I've been writing about multiple films per year up to this point, and even though 2007 was probably the best year of the decade for me, I'm only going to write about There Will Be Blood here because it is my undisputed favorite film of the decade, and I'd like to give it a certain amount of respect (though both No Country For Old Men and The Diving Bell and the Butterfly were great, great films released that year). Paul Thomas Anderson's epic tale of oil, greed, family and power does what so many great films do; it comments on the past, on the sort of men who built America, and in doing so comments on the society in which the film was made. It is an enigmatic film that means different things to different people and rewards subsequent viewings, and with its brisk pace and a devastating performance by Daniel Day-Lewis, those subsequent viewings are never a chore. It's rare to sit and watch a film and, almost as soon as the film begins, find yourself thinking, "This is a work of genius." But to have that same feeling sustained from beginning to end? That is nothing short of miraculous.

2008

The Dark Knight

Despite what the rest of this list would have you believe, I am at heart someone who loves big blockbusters.

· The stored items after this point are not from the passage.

-- pv_equiv track=rewrite | github.com/sebastian-vogt-cs/bachelors-thesis | jupyter/modules/measures.py | phi
-- ===== SOURCE A (Python) =====
-- def phi(i, j, k, n, s):
--     if i > n:
--         return k
--     elif j == 0 and s[i - 1] != 0:
--         return phi(i + 1, i, k + 1, n, s)
--     elif j > 0 and s[i - 1] != 0 and s[i - 1] != s[j - 1]:
--         return phi(i + 1, i, k + 1, n, s)
--     else:
--         return phi(i + 1, j, k, n, s)
-- ===== SOURCE B (Python) =====
-- def phi(i, j, k, n, s):
--     t = i
--     while t <= n:
--         if (j == 0 and s[t - 1] != 0) or (j > 0 and s[t - 1] != 0 and s[t - 1] != s[j - 1]):
--             j = t
--             k += 1
--         t += 1
--     return k
-- ===== Notes on version B (the rewrite author's own statement) =====
-- stated objective: simpler
-- what changed: Replaces A's tail recursion (a fresh call per element, threading i/j/k through arguments) with a single while-loop that updates j and k in place; same branch conditions and short-circuit indexing, so B raises exactly where A raises; no deep call stack.
-- outside the precondition, e.g. on phi(-3, 3, 0, 5, [-2, 2, 1, -1]): A returns 1, B returns 1; on phi(-2, 0, 0, 6, [2, 1, -1, -2, -2]): A returns 1, B returns 1
import Mathlib
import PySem

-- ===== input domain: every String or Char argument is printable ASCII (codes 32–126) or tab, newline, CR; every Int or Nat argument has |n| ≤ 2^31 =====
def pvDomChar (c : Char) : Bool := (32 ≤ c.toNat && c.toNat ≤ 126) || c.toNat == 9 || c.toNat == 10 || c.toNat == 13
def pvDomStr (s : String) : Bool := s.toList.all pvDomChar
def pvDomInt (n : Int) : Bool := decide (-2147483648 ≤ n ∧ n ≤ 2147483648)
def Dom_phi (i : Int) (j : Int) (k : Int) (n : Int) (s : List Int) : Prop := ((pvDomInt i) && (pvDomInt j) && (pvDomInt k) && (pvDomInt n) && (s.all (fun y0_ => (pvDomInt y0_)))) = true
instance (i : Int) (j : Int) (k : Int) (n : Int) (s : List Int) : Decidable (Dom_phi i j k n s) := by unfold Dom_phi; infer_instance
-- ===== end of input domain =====

-- B replaces A's tail recursion by a single while-loop updating j and k in place, with the
-- same branch conditions and the same short-circuit indexing (objective: simpler — no call stack).

-- ===== PORT A =====
def phi (i : Int) (j : Int) (k : Int) (n : Int) (s : List Int) : Int :=
  if n < i then k
  else if j = 0 ∧ PySem.List.pyGetD s (i - 1) 0 ≠ 0 then
    phi (i + 1) i (k + 1) n s
  else if 0 < j ∧ PySem.List.pyGetD s (i - 1) 0 ≠ 0 ∧
      PySem.List.pyGetD s (i - 1) 0 ≠ PySem.List.pyGetD s (j - 1) 0 then
    phi (i + 1) i (k + 1) n s
  else
    phi (i + 1) j k n s
termination_by (n + 1 - i).toNat
decreasing_by all_goals omega

-- ===== PORT B =====
-- body of Source B's while-loop: state is the pair (j, k), t the loop counter
def phiStep (s : List Int) (st : Int × Int) (t : Int) : Int × Int :=
  if (st.1 = 0 ∧ PySem.List.pyGetD s (t - 1) 0 ≠ 0) ∨
      (0 < st.1 ∧ PySem.List.pyGetD s (t - 1) 0 ≠ 0 ∧
        PySem.List.pyGetD s (t - 1) 0 ≠ PySem.List.pyGetD s (st.1 - 1) 0) then
    (t, st.2 + 1)
  else st

def phi_alt (i : Int) (j : Int) (k : Int) (n : Int) (s : List Int) : Int :=
  ((PySem.List.pyRange i (n + 1) 1).foldl (phiStep s) (j, k)).2

-- ===== PRECONDITION & SPEC =====
-- A and B have identical branches and access order, so both raise IndexError on exactly the
-- same inputs; Pre_ excludes a sound closed-form superset of these raising inputs: it keeps
-- inputs where no element position can go out of range (or where j < 0 / n < i, so nothing is
-- ever indexed), and where an initial j beyond the list is never consulted; the exact raising
-- set is not closed-form because a negative start i can park j on a negative position and
-- silence all later indexing — those few returning inputs (where A = B anyway) are excluded.
def Pre_phi (i : Int) (j : Int) (k : Int) (n : Int) (s : List Int) : Prop :=
  j < 0 ∨ n < i ∨
    (-(s.length : Int) ≤ i - 1 ∧ n ≤ (s.length : Int) ∧
      (j ≤ (s.length : Int) ∨
        ∀ t ∈ PySem.List.pyRange i (n + 1) 1, PySem.List.pyGetD s (t - 1) 0 = 0))
instance (i : Int) (j : Int) (k : Int) (n : Int) (s : List Int) : Decidable (Pre_phi i j k n s) := by
  unfold Pre_phi; infer_instance

def pvWitness_phi : Int × Int × Int × Int × List Int := (1, 0, 0, 3, [1, 0, 2])

def Spec_phi (i : Int) (j : Int) (k : Int) (n : Int) (s : List Int) (out : Int) : Prop := out = phi_alt i j k n s
instance (i : Int) (j : Int) (k : Int) (n : Int) (s : List Int) (out : Int) : Decidable (Spec_phi i j k n s out) := by unfold Spec_phi; infer_instance

-- ===== CLAIM (what is proved, stated in full; the proofs are below) =====
def Claim_equal_phi : Prop := ∀ (i : Int) (j : Int) (k : Int) (n : Int) (s : List Int), Dom_phi i j k n s → Pre_phi i j k n s → Spec_phi i j k n s (phi i j k n s)

-- ===== LEMMAS AND PROOFS =====

-- The two ports agree on every input (both are total via pyGetD's default).
lemma phi_eq_foldl (s : List Int) :
    ∀ (m : Nat) (i j k n : Int), (n + 1 - i).toNat = m →
      phi i j k n s = ((PySem.List.pyRange i (n + 1) 1).foldl (phiStep s) (j, k)).2 := by
  intro m
  induction m with
  | zero =>
    intro i j k n hm
    have h : n < i := by omega
    rw [phi, PySem.List.pyRange_one_eq_nil (by omega)]
    simp [h]
  | succ m ih =>
    intro i j k n hm
    have h : ¬ n < i := by omega
    rw [phi, PySem.List.pyRange_one_cons (by omega : i < n + 1)]
    simp only [List.foldl_cons, if_neg h]
    have hstep : phiStep s (j, k) i =
        if (j = 0 ∧ PySem.List.pyGetD s (i - 1) 0 ≠ 0) ∨
            (0 < j ∧ PySem.List.pyGetD s (i - 1) 0 ≠ 0 ∧
              PySem.List.pyGetD s (i - 1) 0 ≠ PySem.List.pyGetD s (j - 1) 0)
        then (i, k + 1) else (j, k) := rfl
    by_cases hc : (j = 0 ∧ PySem.List.pyGetD s (i - 1) 0 ≠ 0) ∨
        (0 < j ∧ PySem.List.pyGetD s (i - 1) 0 ≠ 0 ∧
          PySem.List.pyGetD s (i - 1) 0 ≠ PySem.List.pyGetD s (j - 1) 0)
    · rw [hstep, if_pos hc]
      rcases hc with h1 | h2
      · rw [if_pos h1]
        exact ih (i + 1) i (k + 1) n (by omega)
      · rw [if_neg (by rintro ⟨h0, -⟩; omega), if_pos h2]
        exact ih (i + 1) i (k + 1) n (by omega)
    · rw [hstep, if_neg hc]
      rw [if_neg (fun h1 => hc (Or.inl h1)), if_neg (fun h2 => hc (Or.inr h2))]
      exact ih (i + 1) j k n (by omega)

-- ===== VERDICT (by name: the statement is the Claim_ definition above) =====
theorem phi_spec : Claim_equal_phi := by
  intro i j k n s _ _
  unfold Spec_phi phi_alt
  exact phi_eq_foldl s (n + 1 - i).toNat i j k n rfl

They tap into that reservoir of child-like glee that I always used to feel whenever I would go to the cinema with my family to watch the latest Hollywood epic, and regardless of how terrible those films end up being I still feel sense of excitement every time I sit in a packed multiplex, waiting for the lights to go down. The Dark Knight was one of the best films of the decade for me because it embodies that sort of action spectacle that I have always loved and marries it to an intelligent story that weaves ideas about anarchy vs. control, terrorism and the true notion of heroism. The moment when I realized that Christopher Nolan had the balls to include that sort of subtext in a $185 million sequel was the moment that I knew that he was one of the great mainstream film-makers of our time.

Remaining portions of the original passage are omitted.